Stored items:

-- pv_equiv track=rewrite | github.com/bnpysse/codewars | Check Nonogram.py | check_rc
-- ===== SOURCE A (Python) =====
-- def check_rc(row_col):
--     answer = list()
--     stack = [[]]
--     for r in row_col:
--         for item in r:
--             if item.isdigit():
--                 answer.append(item)
--             elif item == '#':
--                 stack[-1].append(item)
--             elif item == '.':
--                 stack.append([])
--     return list(map(len, filter(lambda x: x != [], stack))) == list(map(int, answer))
-- ===== SOURCE B (Python) =====
-- def check_rc(row_col):
--     # Pass 1: collect the expected run lengths (the digit entries, in order).
--     expected = []
--     for r in row_col:
--         for item in r:
--             if item.isdigit():
--                 expected.append(int(item))
--     # Pass 2: online matcher — count the current '#' run and check each run
--     # against expected[i] as soon as it closes, failing early on mismatch.
--     i = 0
--     cur = 0
--     for r in row_col:
--         for item in r:
--             if item == '#':
--                 cur += 1
--             elif item == '.' and cur:
--                 if i >= len(expected) or expected[i] != cur:
--                     return False
--                 i += 1
--                 cur = 0
--     if cur:
--         if i >= len(expected) or expected[i] != cur:
--             return False
--         i += 1
--     return i == len(expected)
-- ===== Notes on version B (the rewrite author's own statement) =====
-- stated objective: alternative
-- what changed: Replaces A's build-both-lists-then-compare (a stack of lists grown per mark, filtered of empties and length-mapped at the end, compared to the digit list) by a two-pass online matcher: collect the expected digits, then walk the marks with a run counter and an index, checking each '#' run against expected[i] the moment it closes and returning False early; no run list or stack is ever built.
import Mathlib
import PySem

About this task >> Quote all the records exactly, please, leaving none out.

Expected answer >>
-- pv_equiv track=rewrite | github.com/bnpysse/codewars | Check Nonogram.py | check_rc
-- ===== SOURCE A (Python) =====
-- def check_rc(row_col):
--     answer = list()
--     stack = [[]]
--     for r in row_col:
--         for item in r:
--             if item.isdigit():
--                 answer.append(item)
--             elif item == '#':
--                 stack[-1].append(item)
--             elif item == '.':
--                 stack.append([])
--     return list(map(len, filter(lambda x: x != [], stack))) == list(map(int, answer))
-- ===== SOURCE B (Python) =====
-- def check_rc(row_col):
--     # Pass 1: collect the expected run lengths (the digit entries, in order).
--     expected = []
--     for r in row_col:
--         for item in r:
--             if item.isdigit():
--                 expected.append(int(item))
--     # Pass 2: online matcher — count the current '#' run and check each run
--     # against expected[i] as soon as it closes, failing early on mismatch.
--     i = 0
--     cur = 0
--     for r in row_col:
--         for item in r:
--             if item == '#':
--                 cur += 1
--             elif item == '.' and cur:
--                 if i >= len(expected) or expected[i] != cur:
--                     return False
--                 i += 1
--                 cur = 0
--     if cur:
--         if i >= len(expected) or expected[i] != cur:
--             return False
--         i += 1
--     return i == len(expected)
-- ===== Notes on version B (the rewrite author's own statement) =====
-- stated objective: alternative
-- what changed: Replaces A's build-both-lists-then-compare (a stack of lists grown per mark, filtered of empties and length-mapped at the end, compared to the digit list) by a two-pass online matcher: collect the expected digits, then walk the marks with a run counter and an index, checking each '#' run against expected[i] the moment it closes and returning False early; no run list or stack is ever built.
import Mathlib
import PySem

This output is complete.